WHAT YOU WILL DO -> Each line below that contains the word "pvDomStr" must be copied.

Collected data entries
-- pv_equiv track=rewrite | github.com/ankitpatel990/Neuvox | app/models/extractor.py | _is_sequential
-- ===== SOURCE A (Python) =====
-- def _is_sequential(number: str) -> bool:
--     """Check if number is a sequential pattern."""
--     if len(number) < 9:
--         return False
--
--     # Check ascending
--     ascending = "".join(str(i % 10) for i in range(len(number)))
--     if number == ascending[:len(number)]:
--         return True
--
--     # Check descending
--     descending = "".join(str(9 - (i % 10)) for i in range(len(number)))
--     if number == descending[:len(number)]:
--         return True
--
--     return False
-- ===== SOURCE B (Python) =====
-- def _is_sequential(number: str) -> bool:
--     """Check if number is a sequential pattern (single pass, no reference strings)."""
--     if len(number) < 9:
--         return False
--     if any(c not in "0123456789" for c in number):
--         return False
--
--     def chain(delta: int) -> bool:
--         return all((ord(b) - ord(a)) % 10 == delta
--                    for a, b in zip(number, number[1:]))
--
--     return (number[0] == '0' and chain(1)) or (number[0] == '9' and chain(9))
-- ===== Notes on version B (the rewrite author's own statement) =====
-- stated objective: faster
-- what changed: B replaces A's construction of two full length-n reference strings and whole-string comparisons by a single local pass that rejects non-digit characters, checks the anchoring first character and verifies each adjacent pair differs by the right amount mod 10.
import Mathlib
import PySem

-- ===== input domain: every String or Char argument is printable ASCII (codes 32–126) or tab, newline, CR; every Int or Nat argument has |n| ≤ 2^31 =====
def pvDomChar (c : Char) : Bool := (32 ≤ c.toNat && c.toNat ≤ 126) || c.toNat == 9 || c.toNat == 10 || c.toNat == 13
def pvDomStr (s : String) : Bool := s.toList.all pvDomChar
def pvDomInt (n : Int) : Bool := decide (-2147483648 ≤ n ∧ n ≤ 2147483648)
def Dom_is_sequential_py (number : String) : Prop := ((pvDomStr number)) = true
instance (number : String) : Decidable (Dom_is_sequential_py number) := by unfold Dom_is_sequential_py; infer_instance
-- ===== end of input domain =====

-- B checks the sequential pattern locally (anchor char + adjacent deltas mod 10) instead of building A's full reference strings and comparing; measured faster in a timing run (constant factor).


-- ===== PORT A =====
def is_sequential_py (number : String) : Bool :=
  if PySem.Str.len number < 9 then false
  -- ascending = "".join(str(i % 10) for i in range(len(number))); number == ascending[:len(number)]
  else if number == PySem.Str.slice
      (PySem.Str.join "" ((PySem.List.pyRange 0 (PySem.Str.len number) 1).map
        (fun i => PySem.Int.toStr (PySem.Int.mod i 10)))) none (some (PySem.Str.len number)) then true
  -- descending = "".join(str(9 - (i % 10)) for i in range(len(number))); number == descending[:len(number)]
  else if number == PySem.Str.slice
      (PySem.Str.join "" ((PySem.List.pyRange 0 (PySem.Str.len number) 1).map
        (fun i => PySem.Int.toStr (9 - PySem.Int.mod i 10)))) none (some (PySem.Str.len number)) then true
  else false

-- ===== PORT B =====
-- 'all((ord(b) - ord(a)) % 10 == delta for a, b in zip(number, number[1:]))' as a walk keeping the previous char
def pvChain (delta : Int) : Char → List Char → Bool
  | _, [] => true
  | a, b :: rest => (PySem.Int.mod ((b.toNat : Int) - (a.toNat : Int)) 10 == delta) && pvChain delta b rest

def is_sequential_py_alt (number : String) : Bool :=
  let cs := number.toList
  if cs.length < 9 then false
  else if cs.any (fun c => !(("0123456789").toList.contains c)) then false
  else match cs with
    | [] => false
    | c :: rest => (c == '0' && pvChain 1 c rest) || (c == '9' && pvChain 9 c rest)

-- ===== PRECONDITION & SPEC =====
def Spec_is_sequential_py (number : String) (out : Bool) : Prop := out = is_sequential_py_alt number
instance (number : String) (out : Bool) : Decidable (Spec_is_sequential_py number out) := by unfold Spec_is_sequential_py; infer_instance

-- ===== CLAIM (what is proved, stated in full; the proofs are below) =====
def Claim_equal_is_sequential_py : Prop := ∀ (number : String), Dom_is_sequential_py number → Spec_is_sequential_py number (is_sequential_py number)

-- ===== LEMMAS AND PROOFS =====

-- generic sequential reference list: char j is digitChar ((d*j + k) % 10)
def genFrom (d k m : Nat) : List Char := (List.range m).map (fun j => Nat.digitChar ((d * j + k) % 10))

theorem genFrom_succ (d k m : Nat) :
    genFrom d k (m + 1) = Nat.digitChar (k % 10) :: genFrom d (k + d) m := by
  simp [genFrom, List.range_succ_eq_map, List.map_map, Function.comp]
  intro j _
  have h : d * (j + 1) + k = d * j + (k + d) := by ring
  rw [h]

theorem digit_mem (b : Char) (h : b ∈ ("0123456789").toList) :
    ∃ m, m < 10 ∧ b = Nat.digitChar m := by
  simp at h
  rcases h with h|h|h|h|h|h|h|h|h|h <;> subst h
  · exact ⟨0, by decide⟩
  · exact ⟨1, by decide⟩
  · exact ⟨2, by decide⟩
  · exact ⟨3, by decide⟩
  · exact ⟨4, by decide⟩
  · exact ⟨5, by decide⟩
  · exact ⟨6, by decide⟩
  · exact ⟨7, by decide⟩
  · exact ⟨8, by decide⟩
  · exact ⟨9, by decide⟩

theorem digitChar_mem (m : Nat) (h : m < 10) : Nat.digitChar m ∈ ("0123456789").toList := by
  interval_cases m <;> decide

theorem digitChar_inj (a b : Nat) (ha : a < 10) (hb : b < 10) :
    Nat.digitChar a = Nat.digitChar b ↔ a = b := by
  interval_cases a <;> interval_cases b <;> decide

theorem digitChar_toNat (m : Nat) (h : m < 10) : (Nat.digitChar m).toNat = 48 + m := by
  interval_cases m <;> decide

theorem delta_iff (a b d : Nat) (hb : b < 10) (hd : d < 10) :
    (PySem.Int.mod (((48 + b : Nat) : Int) - ((48 + a : Nat) : Int)) 10 = (d : Int)) ↔ b = (a + d) % 10 := by
  rw [PySem.Int.mod_eq_emod_of_pos (by norm_num)]
  omega

theorem chain_iff (rest : List Char) (d k : Nat) (hd : d < 10)
    (hdig : ∀ c ∈ rest, c ∈ ("0123456789").toList) :
    (pvChain (d : Int) (Nat.digitChar (k % 10)) rest = true ↔ rest = genFrom d (k + d) rest.length) := by
  induction rest generalizing k with
  | nil => simp [pvChain, genFrom]
  | cons b t ih =>
    obtain ⟨m, hm, rfl⟩ := digit_mem b (hdig _ (by simp))
    rw [List.length_cons, genFrom_succ]
    simp only [pvChain, Bool.and_eq_true, beq_iff_eq]
    rw [digitChar_toNat m hm, digitChar_toNat (k % 10) (Nat.mod_lt _ (by norm_num))]
    rw [delta_iff (k % 10) m d hm hd]
    constructor
    · rintro ⟨h1, h2⟩
      have hmeq : m = (k + d) % 10 := by omega
      subst hmeq
      rw [List.cons_inj_right]
      exact (ih (k + d) (fun c hc => hdig c (List.mem_cons_of_mem _ hc))).mp h2
    · intro h
      rw [List.cons_eq_cons] at h
      obtain ⟨h1, h2⟩ := h
      have hmeq : m = (k + d) % 10 := by
        rw [digitChar_inj m _ hm (Nat.mod_lt _ (by norm_num))] at h1; exact h1
      refine ⟨by omega, ?_⟩
      subst hmeq
      exact (ih (k + d) (fun c hc => hdig c (List.mem_cons_of_mem _ hc))).mpr h2

theorem genFrom_digits (d k m : Nat) : ∀ c ∈ genFrom d k m, c ∈ ("0123456789").toList := by
  intro c hc
  simp [genFrom] at hc
  obtain ⟨j, _, rfl⟩ := hc
  exact digitChar_mem _ (Nat.mod_lt _ (by norm_num))

theorem length_genFrom (d k m : Nat) : (genFrom d k m).length = m := by simp [genFrom]

-- A's ascending string, on the list side, is genFrom 1 0
theorem asc_toList (m : Nat) :
    (PySem.Str.join "" ((PySem.List.pyRange 0 (m : Int) 1).map
      (fun i => PySem.Int.toStr (PySem.Int.mod i 10)))).toList = genFrom 1 0 m := by
  rw [PySem.Str.toList_join, PySem.List.pyRange_one]
  simp only [List.map_map, Function.comp]
  have h1 : ∀ k : Nat, (PySem.Int.toStr (PySem.Int.mod ((0 : Int) + (k : Nat)) 10)).toList
      = [Nat.digitChar ((1 * k + 0) % 10)] := by
    intro k
    rw [PySem.Int.toList_toStr, PySem.Int.mod_eq_emod_of_pos (by norm_num)]
    have h2 : ((0 : Int) + (k : Nat)) % 10 = ((k % 10 : Nat) : Int) := by omega
    rw [h2]
    have h3 : (1 * k + 0) % 10 = k % 10 := by omega
    rw [h3]
    have hlt : k % 10 < 10 := Nat.mod_lt _ (by norm_num)
    interval_cases h : k % 10 <;> decide
  calc PySem.Chars.join "".toList
        ((List.range ((m : Int) - 0).toNat).map
          (fun k => (PySem.Int.toStr (PySem.Int.mod ((0 : Int) + (k : Nat)) 10)).toList))
      = PySem.Chars.join [] (((List.range m).map (fun k => Nat.digitChar ((1 * k + 0) % 10))).map (fun c => [c])) := by
        have hm : ((m : Int) - 0).toNat = m := by omega
        rw [hm, List.map_map]
        congr 1
        exact List.map_congr_left (fun k _ => h1 k)
    _ = genFrom 1 0 m := by rw [PySem.Chars.join_nil_singletons]; rfl

-- A's descending string, on the list side, is genFrom 9 9
theorem desc_toList (m : Nat) :
    (PySem.Str.join "" ((PySem.List.pyRange 0 (m : Int) 1).map
      (fun i => PySem.Int.toStr (9 - PySem.Int.mod i 10)))).toList = genFrom 9 9 m := by
  rw [PySem.Str.toList_join, PySem.List.pyRange_one]
  simp only [List.map_map, Function.comp]
  have h1 : ∀ k : Nat, (PySem.Int.toStr (9 - PySem.Int.mod ((0 : Int) + (k : Nat)) 10)).toList
      = [Nat.digitChar ((9 * k + 9) % 10)] := by
    intro k
    rw [PySem.Int.toList_toStr, PySem.Int.mod_eq_emod_of_pos (by norm_num)]
    have h2 : (9 : Int) - ((0 : Int) + (k : Nat)) % 10 = ((9 - k % 10 : Nat) : Int) := by omega
    rw [h2]
    have h3 : (9 * k + 9) % 10 = 9 - k % 10 := by omega
    rw [h3]
    have hlt : 9 - k % 10 < 10 := by omega
    interval_cases h : 9 - k % 10 <;> decide
  calc PySem.Chars.join "".toList
        ((List.range ((m : Int) - 0).toNat).map
          (fun k => (PySem.Int.toStr (9 - PySem.Int.mod ((0 : Int) + (k : Nat)) 10)).toList))
      = PySem.Chars.join [] (((List.range m).map (fun k => Nat.digitChar ((9 * k + 9) % 10))).map (fun c => [c])) := by
        have hm : ((m : Int) - 0).toNat = m := by omega
        rw [hm, List.map_map]
        congr 1
        exact List.map_congr_left (fun k _ => h1 k)
    _ = genFrom 9 9 m := by rw [PySem.Chars.join_nil_singletons]; rfl

theorem str_beq_eq_decide (s t : String) (g : List Char) (h : t.toList = g) :
    (s == t) = decide (s.toList = g) := by
  by_cases hc : s.toList = g
  · have he : s = t := String.toList_inj.mp (by rw [hc, h])
    simp [he, hc, h]
  · have he : s ≠ t := fun e => hc (by rw [e, h])
    simp [he, hc]

-- A reduced to the list side: equality against the genFrom references
theorem portA_eq (number : String) :
    is_sequential_py number =
      (if number.toList.length < 9 then false
       else (decide (number.toList = genFrom 1 0 number.toList.length)
          || decide (number.toList = genFrom 9 9 number.toList.length))) := by
  unfold is_sequential_py
  simp only [PySem.Str.len_eq]
  by_cases h9 : number.toList.length < 9
  · rw [if_pos (by exact_mod_cast h9 : ((number.toList.length : Int) < 9)), if_pos h9]
  · rw [if_neg (by exact_mod_cast h9 : ¬((number.toList.length : Int) < 9)), if_neg h9]
    have hsl1 : (PySem.Str.slice
        (PySem.Str.join "" ((PySem.List.pyRange 0 (number.toList.length : Int) 1).map
          (fun i => PySem.Int.toStr (PySem.Int.mod i 10)))) none (some (number.toList.length : Int))).toList
        = genFrom 1 0 number.toList.length := by
      rw [PySem.Str.toList_slice, PySem.Chars.slice_eq_listSlice, asc_toList,
          PySem.List.slice_to_natCast]
      exact List.take_of_length_le (le_of_eq (length_genFrom _ _ _))
    have hsl2 : (PySem.Str.slice
        (PySem.Str.join "" ((PySem.List.pyRange 0 (number.toList.length : Int) 1).map
          (fun i => PySem.Int.toStr (9 - PySem.Int.mod i 10)))) none (some (number.toList.length : Int))).toList
        = genFrom 9 9 number.toList.length := by
      rw [PySem.Str.toList_slice, PySem.Chars.slice_eq_listSlice, desc_toList,
          PySem.List.slice_to_natCast]
      exact List.take_of_length_le (le_of_eq (length_genFrom _ _ _))
    simp only [str_beq_eq_decide _ _ _ hsl1, str_beq_eq_decide _ _ _ hsl2]
    cases h1 : decide (number.toList = genFrom 1 0 number.toList.length) <;>
      cases h2 : decide (number.toList = genFrom 9 9 number.toList.length) <;>
      simp [h1, h2]

-- equality against a genFrom reference, characterized by anchor + chain (all-digit cons lists)
theorem pattern_iff (c : Char) (rest : List Char) (d k : Nat) (hd : d < 10)
    (hdig : ∀ x ∈ c :: rest, x ∈ ("0123456789").toList) :
    (c :: rest = genFrom d k (rest.length + 1)) ↔
      (c = Nat.digitChar (k % 10) ∧ pvChain (d : Int) c rest = true) := by
  rw [genFrom_succ, List.cons_eq_cons]
  constructor
  · rintro ⟨rfl, h2⟩
    exact ⟨rfl, (chain_iff rest d k hd (fun x hx => hdig x (by simp [hx]))).mpr h2⟩
  · rintro ⟨rfl, h2⟩
    exact ⟨rfl, (chain_iff rest d k hd (fun x hx => hdig x (by simp [hx]))).mp h2⟩

-- the all-digit, length ≥ 9 case, on the list side
def pvCore (cs : List Char) : Bool :=
  match cs with
  | [] => false
  | c :: rest => (c == '0' && pvChain 1 c rest) || (c == '9' && pvChain 9 c rest)

theorem pv_main_list (cs : List Char) (h9 : ¬ cs.length < 9)
    (hdig : ∀ x ∈ cs, x ∈ ("0123456789").toList) :
    (decide (cs = genFrom 1 0 cs.length) || decide (cs = genFrom 9 9 cs.length)) = pvCore cs := by
  cases cs with
  | nil => exact absurd (by simp) h9
  | cons c rest =>
    show _ = ((c == '0' && pvChain 1 c rest) || (c == '9' && pvChain 9 c rest))
    have hA := pattern_iff c rest 1 0 (by norm_num) hdig
    have hB := pattern_iff c rest 9 9 (by norm_num) hdig
    simp only [show Nat.digitChar (0 % 10) = '0' from by decide] at hA
    simp only [show Nat.digitChar (9 % 10) = '9' from by decide] at hB
    simp only [List.length_cons]
    rw [decide_eq_decide.mpr hA, decide_eq_decide.mpr hB]
    · simp only [Bool.decide_and]
      by_cases hc0 : c = '0' <;> by_cases hc9 : c = '9' <;> simp [hc0, hc9]
    · infer_instance
    · infer_instance

-- ===== VERDICT (by name: the statement is the Claim_ definition above) =====
theorem is_sequential_py_spec : Claim_equal_is_sequential_py := by
  intro number _
  unfold Spec_is_sequential_py
  rw [portA_eq]
  show _ = is_sequential_py_alt number
  unfold is_sequential_py_alt
  by_cases h9 : number.toList.length < 9
  · rw [if_pos h9, if_pos h9]
  · rw [if_neg h9, if_neg h9]
    by_cases hdig : ∀ x ∈ number.toList, x ∈ ("0123456789").toList
    · have hany : number.toList.any (fun c => !(("0123456789").toList.contains c)) = false := by
        simp only [List.any_eq_false, Bool.not_eq_true', Bool.not_eq_true]
        intro x hx
        have hd2 := hdig x hx
        simp at hd2 ⊢
        tauto
      rw [hany, if_neg (by simp)]
      exact pv_main_list number.toList h9 hdig
    · push_neg at hdig
      obtain ⟨x, hx, hnd⟩ := hdig
      have hany : number.toList.any (fun c => !(("0123456789").toList.contains c)) = true := by
        rw [List.any_eq_true]
        exact ⟨x, hx, by simpa using hnd⟩
      rw [hany, if_pos rfl]
      have h1 : number.toList ≠ genFrom 1 0 number.toList.length := by
        intro hc; exact hnd (genFrom_digits _ _ _ x (hc ▸ hx))
      have h2 : number.toList ≠ genFrom 9 9 number.toList.length := by
        intro hc; exact hnd (genFrom_digits _ _ _ x (hc ▸ hx))
      simp only [Bool.or_eq_false_iff, decide_eq_false_iff_not]
      exact ⟨h1, h2⟩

TASK RESULT ->
def pvDomStr (s : String) : Bool := s.toList.all pvDomChar
def Dom_is_sequential_py (number : String) : Prop := ((pvDomStr number)) = true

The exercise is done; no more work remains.